* _Data supplied_
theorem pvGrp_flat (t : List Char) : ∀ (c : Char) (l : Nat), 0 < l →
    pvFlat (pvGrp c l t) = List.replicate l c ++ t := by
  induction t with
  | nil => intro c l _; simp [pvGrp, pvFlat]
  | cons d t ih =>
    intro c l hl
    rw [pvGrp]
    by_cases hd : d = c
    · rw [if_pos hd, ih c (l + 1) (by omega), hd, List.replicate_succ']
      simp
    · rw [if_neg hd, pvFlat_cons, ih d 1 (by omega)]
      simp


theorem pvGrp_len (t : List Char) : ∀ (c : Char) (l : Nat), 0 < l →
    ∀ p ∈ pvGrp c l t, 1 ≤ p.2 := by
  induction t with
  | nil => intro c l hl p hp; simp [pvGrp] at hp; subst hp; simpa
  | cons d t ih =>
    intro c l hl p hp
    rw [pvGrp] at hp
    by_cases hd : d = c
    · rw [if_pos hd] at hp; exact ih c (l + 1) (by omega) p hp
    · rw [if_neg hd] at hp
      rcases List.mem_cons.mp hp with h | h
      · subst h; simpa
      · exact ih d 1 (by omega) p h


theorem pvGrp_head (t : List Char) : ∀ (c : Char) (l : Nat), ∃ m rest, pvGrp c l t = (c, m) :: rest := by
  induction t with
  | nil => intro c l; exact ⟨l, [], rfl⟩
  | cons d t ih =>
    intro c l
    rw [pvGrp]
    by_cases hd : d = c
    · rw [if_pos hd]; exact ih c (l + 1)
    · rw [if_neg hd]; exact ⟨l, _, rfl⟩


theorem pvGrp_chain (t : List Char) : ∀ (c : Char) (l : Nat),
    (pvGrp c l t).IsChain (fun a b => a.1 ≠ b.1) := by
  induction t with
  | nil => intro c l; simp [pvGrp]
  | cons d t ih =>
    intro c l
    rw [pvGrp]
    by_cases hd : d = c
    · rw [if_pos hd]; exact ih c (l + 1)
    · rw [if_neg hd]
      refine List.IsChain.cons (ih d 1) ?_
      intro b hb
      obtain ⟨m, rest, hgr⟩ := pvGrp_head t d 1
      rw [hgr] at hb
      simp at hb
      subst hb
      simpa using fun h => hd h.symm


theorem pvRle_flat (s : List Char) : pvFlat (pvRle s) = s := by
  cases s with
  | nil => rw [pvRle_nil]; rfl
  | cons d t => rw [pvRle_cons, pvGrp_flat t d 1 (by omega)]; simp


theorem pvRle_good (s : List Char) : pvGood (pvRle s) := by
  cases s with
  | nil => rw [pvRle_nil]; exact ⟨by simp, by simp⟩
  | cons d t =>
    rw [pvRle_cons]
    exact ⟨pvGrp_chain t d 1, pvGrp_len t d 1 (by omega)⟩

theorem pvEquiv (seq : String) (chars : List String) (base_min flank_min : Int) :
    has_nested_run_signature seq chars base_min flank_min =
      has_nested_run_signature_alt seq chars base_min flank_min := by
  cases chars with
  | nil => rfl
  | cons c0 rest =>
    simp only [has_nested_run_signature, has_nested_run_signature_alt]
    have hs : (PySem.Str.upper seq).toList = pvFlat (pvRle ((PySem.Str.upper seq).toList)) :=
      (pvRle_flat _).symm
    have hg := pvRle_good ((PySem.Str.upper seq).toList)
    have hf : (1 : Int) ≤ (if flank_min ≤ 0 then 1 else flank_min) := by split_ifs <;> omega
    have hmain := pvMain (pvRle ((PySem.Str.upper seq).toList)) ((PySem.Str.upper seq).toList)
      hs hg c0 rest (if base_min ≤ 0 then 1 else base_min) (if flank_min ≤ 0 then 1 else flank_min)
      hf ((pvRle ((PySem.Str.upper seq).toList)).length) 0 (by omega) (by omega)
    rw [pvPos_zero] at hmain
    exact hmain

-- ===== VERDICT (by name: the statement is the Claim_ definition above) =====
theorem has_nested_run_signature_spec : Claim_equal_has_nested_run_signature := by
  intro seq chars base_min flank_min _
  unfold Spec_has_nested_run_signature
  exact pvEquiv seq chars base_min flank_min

* _Problem description_
Would you repeat all of the data above, word for word?

* _Response area_
theorem pvGrp_flat (t : List Char) : ∀ (c : Char) (l : Nat), 0 < l →
    pvFlat (pvGrp c l t) = List.replicate l c ++ t := by
  induction t with
  | nil => intro c l _; simp [pvGrp, pvFlat]
  | cons d t ih =>
    intro c l hl
    rw [pvGrp]
    by_cases hd : d = c
    · rw [if_pos hd, ih c (l + 1) (by omega), hd, List.replicate_succ']
      simp
    · rw [if_neg hd, pvFlat_cons, ih d 1 (by omega)]
      simp


theorem pvGrp_len (t : List Char) : ∀ (c : Char) (l : Nat), 0 < l →
    ∀ p ∈ pvGrp c l t, 1 ≤ p.2 := by
  induction t with
  | nil => intro c l hl p hp; simp [pvGrp] at hp; subst hp; simpa
  | cons d t ih =>
    intro c l hl p hp
    rw [pvGrp] at hp
    by_cases hd : d = c
    · rw [if_pos hd] at hp; exact ih c (l + 1) (by omega) p hp
    · rw [if_neg hd] at hp
      rcases List.mem_cons.mp hp with h | h
      · subst h; simpa
      · exact ih d 1 (by omega) p h


theorem pvGrp_head (t : List Char) : ∀ (c : Char) (l : Nat), ∃ m rest, pvGrp c l t = (c, m) :: rest := by
  induction t with
  | nil => intro c l; exact ⟨l, [], rfl⟩
  | cons d t ih =>
    intro c l
    rw [pvGrp]
    by_cases hd : d = c
    · rw [if_pos hd]; exact ih c (l + 1)
    · rw [if_neg hd]; exact ⟨l, _, rfl⟩


theorem pvGrp_chain (t : List Char) : ∀ (c : Char) (l : Nat),
    (pvGrp c l t).IsChain (fun a b => a.1 ≠ b.1) := by
  induction t with
  | nil => intro c l; simp [pvGrp]
  | cons d t ih =>
    intro c l
    rw [pvGrp]
    by_cases hd : d = c
    · rw [if_pos hd]; exact ih c (l + 1)
    · rw [if_neg hd]
      refine List.IsChain.cons (ih d 1) ?_
      intro b hb
      obtain ⟨m, rest, hgr⟩ := pvGrp_head t d 1
      rw [hgr] at hb
      simp at hb
      subst hb
      simpa using fun h => hd h.symm


theorem pvRle_flat (s : List Char) : pvFlat (pvRle s) = s := by
  cases s with
  | nil => rw [pvRle_nil]; rfl
  | cons d t => rw [pvRle_cons, pvGrp_flat t d 1 (by omega)]; simp


theorem pvRle_good (s : List Char) : pvGood (pvRle s) := by
  cases s with
  | nil => rw [pvRle_nil]; exact ⟨by simp, by simp⟩
  | cons d t =>
    rw [pvRle_cons]
    exact ⟨pvGrp_chain t d 1, pvGrp_len t d 1 (by omega)⟩

theorem pvEquiv (seq : String) (chars : List String) (base_min flank_min : Int) :
    has_nested_run_signature seq chars base_min flank_min =
      has_nested_run_signature_alt seq chars base_min flank_min := by
  cases chars with
  | nil => rfl
  | cons c0 rest =>
    simp only [has_nested_run_signature, has_nested_run_signature_alt]
    have hs : (PySem.Str.upper seq).toList = pvFlat (pvRle ((PySem.Str.upper seq).toList)) :=
      (pvRle_flat _).symm
    have hg := pvRle_good ((PySem.Str.upper seq).toList)
    have hf : (1 : Int) ≤ (if flank_min ≤ 0 then 1 else flank_min) := by split_ifs <;> omega
    have hmain := pvMain (pvRle ((PySem.Str.upper seq).toList)) ((PySem.Str.upper seq).toList)
      hs hg c0 rest (if base_min ≤ 0 then 1 else base_min) (if flank_min ≤ 0 then 1 else flank_min)
      hf ((pvRle ((PySem.Str.upper seq).toList)).length) 0 (by omega) (by omega)
    rw [pvPos_zero] at hmain
    exact hmain

-- ===== VERDICT (by name: the statement is the Claim_ definition above) =====
theorem has_nested_run_signature_spec : Claim_equal_has_nested_run_signature := by
  intro seq chars base_min flank_min _
  unfold Spec_has_nested_run_signature
  exact pvEquiv seq chars base_min flank_min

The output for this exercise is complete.